## TASK PROMPT
Every line from the beginning of the data through the line containing "-- stated objective: alternative" should be reproduced exactly, and no further lines should be output.

**** DATA RECORDS

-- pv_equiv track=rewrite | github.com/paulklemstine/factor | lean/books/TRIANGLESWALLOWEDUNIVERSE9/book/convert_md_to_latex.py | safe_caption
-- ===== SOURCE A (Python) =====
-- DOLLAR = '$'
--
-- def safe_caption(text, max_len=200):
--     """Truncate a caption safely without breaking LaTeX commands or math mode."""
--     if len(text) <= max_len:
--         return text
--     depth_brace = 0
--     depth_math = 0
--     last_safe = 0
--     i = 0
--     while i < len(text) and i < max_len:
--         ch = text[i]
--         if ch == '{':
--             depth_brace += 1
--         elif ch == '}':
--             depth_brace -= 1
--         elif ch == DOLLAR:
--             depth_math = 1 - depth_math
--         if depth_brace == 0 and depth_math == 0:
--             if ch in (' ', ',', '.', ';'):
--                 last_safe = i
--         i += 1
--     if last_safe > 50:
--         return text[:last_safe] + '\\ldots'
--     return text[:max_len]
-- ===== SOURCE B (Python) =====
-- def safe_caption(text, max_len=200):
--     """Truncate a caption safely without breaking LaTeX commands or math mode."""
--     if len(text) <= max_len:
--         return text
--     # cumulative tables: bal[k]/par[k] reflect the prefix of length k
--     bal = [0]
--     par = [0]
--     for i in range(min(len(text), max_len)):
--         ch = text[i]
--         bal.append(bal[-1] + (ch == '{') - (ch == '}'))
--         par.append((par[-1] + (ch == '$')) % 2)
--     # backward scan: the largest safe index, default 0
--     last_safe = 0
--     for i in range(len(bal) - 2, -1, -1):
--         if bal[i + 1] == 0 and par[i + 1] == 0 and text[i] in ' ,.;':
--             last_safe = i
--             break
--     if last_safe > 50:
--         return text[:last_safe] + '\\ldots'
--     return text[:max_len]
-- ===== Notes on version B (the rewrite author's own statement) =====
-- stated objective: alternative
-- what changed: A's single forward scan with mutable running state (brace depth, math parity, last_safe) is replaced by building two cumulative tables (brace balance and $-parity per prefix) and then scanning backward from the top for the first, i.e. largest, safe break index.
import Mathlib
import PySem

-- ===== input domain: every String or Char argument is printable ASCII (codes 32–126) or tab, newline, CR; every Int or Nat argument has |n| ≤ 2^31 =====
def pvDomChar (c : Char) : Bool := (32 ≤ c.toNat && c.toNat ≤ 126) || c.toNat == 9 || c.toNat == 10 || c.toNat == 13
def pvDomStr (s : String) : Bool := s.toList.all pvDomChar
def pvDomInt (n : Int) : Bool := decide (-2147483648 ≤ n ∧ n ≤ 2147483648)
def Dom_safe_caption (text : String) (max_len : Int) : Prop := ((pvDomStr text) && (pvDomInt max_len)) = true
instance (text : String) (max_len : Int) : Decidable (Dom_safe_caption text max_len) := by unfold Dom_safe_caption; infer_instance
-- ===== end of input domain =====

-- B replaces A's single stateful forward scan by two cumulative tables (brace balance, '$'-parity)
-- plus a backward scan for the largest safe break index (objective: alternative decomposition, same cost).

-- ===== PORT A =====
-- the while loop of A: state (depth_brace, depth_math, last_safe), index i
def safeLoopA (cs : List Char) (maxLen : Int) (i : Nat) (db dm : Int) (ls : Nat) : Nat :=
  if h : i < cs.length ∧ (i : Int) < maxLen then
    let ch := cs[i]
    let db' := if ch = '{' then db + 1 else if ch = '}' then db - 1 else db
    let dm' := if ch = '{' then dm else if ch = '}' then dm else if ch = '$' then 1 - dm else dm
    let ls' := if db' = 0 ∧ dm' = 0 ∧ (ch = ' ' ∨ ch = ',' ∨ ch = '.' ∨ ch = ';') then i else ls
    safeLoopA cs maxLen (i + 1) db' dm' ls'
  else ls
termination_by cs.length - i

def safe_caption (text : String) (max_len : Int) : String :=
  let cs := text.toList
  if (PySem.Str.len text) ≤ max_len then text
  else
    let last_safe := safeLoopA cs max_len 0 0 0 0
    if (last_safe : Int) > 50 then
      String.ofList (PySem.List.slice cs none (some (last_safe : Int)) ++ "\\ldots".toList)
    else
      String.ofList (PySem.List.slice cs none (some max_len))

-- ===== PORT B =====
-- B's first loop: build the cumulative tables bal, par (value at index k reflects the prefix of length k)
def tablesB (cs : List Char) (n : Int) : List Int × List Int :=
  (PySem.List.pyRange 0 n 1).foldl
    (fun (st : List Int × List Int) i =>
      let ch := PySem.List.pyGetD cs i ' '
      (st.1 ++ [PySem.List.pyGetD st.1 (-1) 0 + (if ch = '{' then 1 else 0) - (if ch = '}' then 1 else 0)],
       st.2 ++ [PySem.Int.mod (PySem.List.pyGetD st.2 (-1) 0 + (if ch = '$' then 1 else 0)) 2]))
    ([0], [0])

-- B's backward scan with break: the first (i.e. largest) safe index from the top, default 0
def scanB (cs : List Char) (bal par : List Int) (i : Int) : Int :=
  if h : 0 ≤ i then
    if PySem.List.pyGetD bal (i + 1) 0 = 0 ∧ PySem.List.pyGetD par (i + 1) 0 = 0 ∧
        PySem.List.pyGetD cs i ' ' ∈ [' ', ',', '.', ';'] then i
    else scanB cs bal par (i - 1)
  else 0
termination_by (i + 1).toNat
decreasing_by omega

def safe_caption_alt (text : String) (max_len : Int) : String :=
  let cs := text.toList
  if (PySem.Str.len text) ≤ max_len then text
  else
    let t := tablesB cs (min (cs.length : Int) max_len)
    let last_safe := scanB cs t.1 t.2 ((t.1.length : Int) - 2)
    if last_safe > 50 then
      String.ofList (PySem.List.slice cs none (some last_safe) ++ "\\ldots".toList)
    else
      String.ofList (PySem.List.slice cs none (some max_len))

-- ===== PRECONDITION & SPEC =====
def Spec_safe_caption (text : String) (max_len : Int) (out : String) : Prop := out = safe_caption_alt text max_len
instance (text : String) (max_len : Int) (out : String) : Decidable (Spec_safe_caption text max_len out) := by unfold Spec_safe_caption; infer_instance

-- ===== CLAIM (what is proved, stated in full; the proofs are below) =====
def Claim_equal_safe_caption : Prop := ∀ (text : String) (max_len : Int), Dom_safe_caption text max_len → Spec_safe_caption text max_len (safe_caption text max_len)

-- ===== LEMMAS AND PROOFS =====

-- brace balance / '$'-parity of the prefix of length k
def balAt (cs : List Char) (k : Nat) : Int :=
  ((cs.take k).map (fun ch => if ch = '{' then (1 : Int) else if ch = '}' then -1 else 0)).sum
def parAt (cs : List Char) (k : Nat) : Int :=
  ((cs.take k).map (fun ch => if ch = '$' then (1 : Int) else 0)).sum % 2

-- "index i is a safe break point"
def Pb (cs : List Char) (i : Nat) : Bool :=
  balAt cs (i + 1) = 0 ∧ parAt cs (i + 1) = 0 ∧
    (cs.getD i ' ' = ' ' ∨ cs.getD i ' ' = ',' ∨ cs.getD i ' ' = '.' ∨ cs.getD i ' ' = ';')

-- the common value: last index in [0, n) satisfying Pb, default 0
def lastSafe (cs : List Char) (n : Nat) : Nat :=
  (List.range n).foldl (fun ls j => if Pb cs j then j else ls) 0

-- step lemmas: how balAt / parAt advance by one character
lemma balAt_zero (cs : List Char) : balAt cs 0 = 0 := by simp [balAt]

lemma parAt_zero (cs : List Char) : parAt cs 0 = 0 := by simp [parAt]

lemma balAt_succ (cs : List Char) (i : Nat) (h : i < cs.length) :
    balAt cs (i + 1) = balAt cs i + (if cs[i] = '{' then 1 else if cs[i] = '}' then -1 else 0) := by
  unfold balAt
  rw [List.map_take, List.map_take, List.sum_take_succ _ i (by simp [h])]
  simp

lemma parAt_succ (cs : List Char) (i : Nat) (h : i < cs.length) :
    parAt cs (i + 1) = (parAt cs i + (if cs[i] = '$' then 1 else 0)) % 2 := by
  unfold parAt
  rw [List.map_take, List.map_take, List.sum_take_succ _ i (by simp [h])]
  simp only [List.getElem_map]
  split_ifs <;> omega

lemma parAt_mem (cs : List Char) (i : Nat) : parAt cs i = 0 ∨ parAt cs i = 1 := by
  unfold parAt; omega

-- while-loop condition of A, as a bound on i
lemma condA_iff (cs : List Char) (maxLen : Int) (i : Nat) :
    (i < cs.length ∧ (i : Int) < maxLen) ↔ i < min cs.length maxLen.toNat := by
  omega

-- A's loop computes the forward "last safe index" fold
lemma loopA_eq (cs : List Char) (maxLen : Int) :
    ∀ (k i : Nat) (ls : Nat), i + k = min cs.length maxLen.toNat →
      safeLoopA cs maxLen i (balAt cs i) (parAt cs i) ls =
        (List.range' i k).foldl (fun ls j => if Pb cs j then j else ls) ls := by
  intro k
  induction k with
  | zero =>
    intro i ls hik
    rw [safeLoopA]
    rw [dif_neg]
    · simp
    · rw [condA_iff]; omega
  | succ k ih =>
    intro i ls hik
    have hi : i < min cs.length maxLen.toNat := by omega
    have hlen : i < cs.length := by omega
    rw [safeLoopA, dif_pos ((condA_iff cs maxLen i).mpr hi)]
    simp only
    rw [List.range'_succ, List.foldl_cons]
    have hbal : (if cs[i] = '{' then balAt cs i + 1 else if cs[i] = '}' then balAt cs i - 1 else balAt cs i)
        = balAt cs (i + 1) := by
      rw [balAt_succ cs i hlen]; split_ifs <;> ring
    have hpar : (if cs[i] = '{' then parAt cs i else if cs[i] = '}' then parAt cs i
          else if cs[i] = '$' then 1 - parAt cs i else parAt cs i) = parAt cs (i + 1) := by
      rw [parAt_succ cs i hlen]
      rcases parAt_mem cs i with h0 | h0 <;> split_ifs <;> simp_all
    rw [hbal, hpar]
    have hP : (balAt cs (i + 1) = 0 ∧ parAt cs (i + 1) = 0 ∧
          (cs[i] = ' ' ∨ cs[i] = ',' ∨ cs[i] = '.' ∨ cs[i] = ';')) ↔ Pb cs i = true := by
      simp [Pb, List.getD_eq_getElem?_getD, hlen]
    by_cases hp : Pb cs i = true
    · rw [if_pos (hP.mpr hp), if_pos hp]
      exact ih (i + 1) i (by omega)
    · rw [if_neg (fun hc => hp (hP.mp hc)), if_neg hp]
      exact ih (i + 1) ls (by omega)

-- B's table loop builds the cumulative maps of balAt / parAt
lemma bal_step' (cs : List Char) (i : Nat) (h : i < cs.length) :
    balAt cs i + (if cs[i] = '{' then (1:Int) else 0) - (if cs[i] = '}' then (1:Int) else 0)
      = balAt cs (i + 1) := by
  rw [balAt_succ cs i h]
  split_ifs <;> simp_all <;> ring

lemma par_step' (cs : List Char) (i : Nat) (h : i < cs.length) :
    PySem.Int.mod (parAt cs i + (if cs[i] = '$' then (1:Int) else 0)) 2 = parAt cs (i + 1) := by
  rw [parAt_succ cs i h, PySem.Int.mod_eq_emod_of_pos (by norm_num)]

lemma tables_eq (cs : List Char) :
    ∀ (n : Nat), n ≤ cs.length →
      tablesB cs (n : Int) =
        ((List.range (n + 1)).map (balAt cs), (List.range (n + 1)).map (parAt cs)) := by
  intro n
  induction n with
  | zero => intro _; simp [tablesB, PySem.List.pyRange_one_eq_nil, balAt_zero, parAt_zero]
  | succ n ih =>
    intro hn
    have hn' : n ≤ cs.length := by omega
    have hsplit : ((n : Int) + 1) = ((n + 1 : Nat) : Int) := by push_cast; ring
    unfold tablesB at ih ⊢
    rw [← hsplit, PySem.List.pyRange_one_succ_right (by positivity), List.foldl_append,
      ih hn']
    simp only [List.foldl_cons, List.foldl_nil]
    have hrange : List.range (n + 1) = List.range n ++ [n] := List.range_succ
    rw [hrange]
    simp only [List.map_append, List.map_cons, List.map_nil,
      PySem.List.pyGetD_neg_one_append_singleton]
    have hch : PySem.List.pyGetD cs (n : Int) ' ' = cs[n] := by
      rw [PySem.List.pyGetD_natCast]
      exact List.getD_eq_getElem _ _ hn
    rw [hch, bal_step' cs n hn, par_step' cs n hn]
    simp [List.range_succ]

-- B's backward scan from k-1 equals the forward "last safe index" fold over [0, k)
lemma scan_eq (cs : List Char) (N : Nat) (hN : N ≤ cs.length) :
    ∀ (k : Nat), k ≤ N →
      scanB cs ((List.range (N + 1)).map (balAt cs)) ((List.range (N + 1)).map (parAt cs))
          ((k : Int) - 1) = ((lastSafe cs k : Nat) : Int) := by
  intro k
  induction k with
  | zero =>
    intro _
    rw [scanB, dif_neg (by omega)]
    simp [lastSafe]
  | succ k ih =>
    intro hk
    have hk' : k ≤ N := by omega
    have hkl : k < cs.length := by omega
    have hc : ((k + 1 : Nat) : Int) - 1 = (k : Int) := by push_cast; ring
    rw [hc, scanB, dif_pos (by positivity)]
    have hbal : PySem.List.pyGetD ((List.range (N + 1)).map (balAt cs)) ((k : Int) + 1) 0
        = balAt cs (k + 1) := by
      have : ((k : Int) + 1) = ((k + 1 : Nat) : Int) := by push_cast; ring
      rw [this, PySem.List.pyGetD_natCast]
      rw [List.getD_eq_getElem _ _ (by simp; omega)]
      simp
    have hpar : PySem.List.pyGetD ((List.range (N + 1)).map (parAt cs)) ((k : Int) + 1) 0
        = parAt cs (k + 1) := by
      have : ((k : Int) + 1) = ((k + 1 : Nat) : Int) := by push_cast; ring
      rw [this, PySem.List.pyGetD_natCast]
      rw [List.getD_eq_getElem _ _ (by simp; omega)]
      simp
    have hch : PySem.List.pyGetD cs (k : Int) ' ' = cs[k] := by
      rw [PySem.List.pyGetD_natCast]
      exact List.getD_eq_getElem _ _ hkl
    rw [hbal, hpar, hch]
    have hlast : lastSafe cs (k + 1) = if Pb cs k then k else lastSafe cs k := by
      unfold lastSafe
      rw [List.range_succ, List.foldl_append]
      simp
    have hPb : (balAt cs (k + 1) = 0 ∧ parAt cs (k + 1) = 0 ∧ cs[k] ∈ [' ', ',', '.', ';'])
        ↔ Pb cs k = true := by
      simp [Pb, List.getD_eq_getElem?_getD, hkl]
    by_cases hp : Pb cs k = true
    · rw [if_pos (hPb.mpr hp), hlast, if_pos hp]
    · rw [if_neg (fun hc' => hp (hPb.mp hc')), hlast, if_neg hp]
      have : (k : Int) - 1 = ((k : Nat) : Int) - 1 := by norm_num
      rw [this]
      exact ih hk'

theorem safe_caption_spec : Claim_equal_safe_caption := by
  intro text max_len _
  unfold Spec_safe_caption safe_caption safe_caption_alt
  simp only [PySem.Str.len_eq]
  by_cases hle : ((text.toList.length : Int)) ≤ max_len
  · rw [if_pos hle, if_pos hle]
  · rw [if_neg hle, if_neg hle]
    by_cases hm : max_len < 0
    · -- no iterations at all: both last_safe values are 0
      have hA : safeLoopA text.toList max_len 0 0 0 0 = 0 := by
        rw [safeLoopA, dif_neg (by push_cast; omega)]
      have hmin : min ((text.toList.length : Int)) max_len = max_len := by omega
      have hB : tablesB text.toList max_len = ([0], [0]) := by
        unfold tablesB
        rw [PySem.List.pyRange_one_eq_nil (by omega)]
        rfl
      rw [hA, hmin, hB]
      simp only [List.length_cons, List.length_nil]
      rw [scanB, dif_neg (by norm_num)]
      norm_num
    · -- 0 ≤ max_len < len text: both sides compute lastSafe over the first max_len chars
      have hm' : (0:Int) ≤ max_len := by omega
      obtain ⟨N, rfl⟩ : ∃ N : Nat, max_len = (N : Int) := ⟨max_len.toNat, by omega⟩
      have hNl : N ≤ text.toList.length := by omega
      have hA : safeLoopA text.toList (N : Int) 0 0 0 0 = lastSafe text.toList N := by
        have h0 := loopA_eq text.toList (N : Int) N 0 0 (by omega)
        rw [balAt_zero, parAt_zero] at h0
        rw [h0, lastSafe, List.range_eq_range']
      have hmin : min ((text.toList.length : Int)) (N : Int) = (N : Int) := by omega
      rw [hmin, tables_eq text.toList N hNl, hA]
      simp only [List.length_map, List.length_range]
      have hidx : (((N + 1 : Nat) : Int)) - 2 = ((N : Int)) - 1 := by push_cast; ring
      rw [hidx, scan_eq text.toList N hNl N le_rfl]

********

## YOUR SOLUTION
-- pv_equiv track=rewrite | github.com/paulklemstine/factor | lean/books/TRIANGLESWALLOWEDUNIVERSE9/book/convert_md_to_latex.py | safe_caption
-- ===== SOURCE A (Python) =====
-- DOLLAR = '$'
--
-- def safe_caption(text, max_len=200):
--     """Truncate a caption safely without breaking LaTeX commands or math mode."""
--     if len(text) <= max_len:
--         return text
--     depth_brace = 0
--     depth_math = 0
--     last_safe = 0
--     i = 0
--     while i < len(text) and i < max_len:
--         ch = text[i]
--         if ch == '{':
--             depth_brace += 1
--         elif ch == '}':
--             depth_brace -= 1
--         elif ch == DOLLAR:
--             depth_math = 1 - depth_math
--         if depth_brace == 0 and depth_math == 0:
--             if ch in (' ', ',', '.', ';'):
--                 last_safe = i
--         i += 1
--     if last_safe > 50:
--         return text[:last_safe] + '\\ldots'
--     return text[:max_len]
-- ===== SOURCE B (Python) =====
-- def safe_caption(text, max_len=200):
--     """Truncate a caption safely without breaking LaTeX commands or math mode."""
--     if len(text) <= max_len:
--         return text
--     # cumulative tables: bal[k]/par[k] reflect the prefix of length k
--     bal = [0]
--     par = [0]
--     for i in range(min(len(text), max_len)):
--         ch = text[i]
--         bal.append(bal[-1] + (ch == '{') - (ch == '}'))
--         par.append((par[-1] + (ch == '$')) % 2)
--     # backward scan: the largest safe index, default 0
--     last_safe = 0
--     for i in range(len(bal) - 2, -1, -1):
--         if bal[i + 1] == 0 and par[i + 1] == 0 and text[i] in ' ,.;':
--             last_safe = i
--             break
--     if last_safe > 50:
--         return text[:last_safe] + '\\ldots'
--     return text[:max_len]
-- ===== Notes on version B (the rewrite author's own statement) =====
-- stated objective: alternative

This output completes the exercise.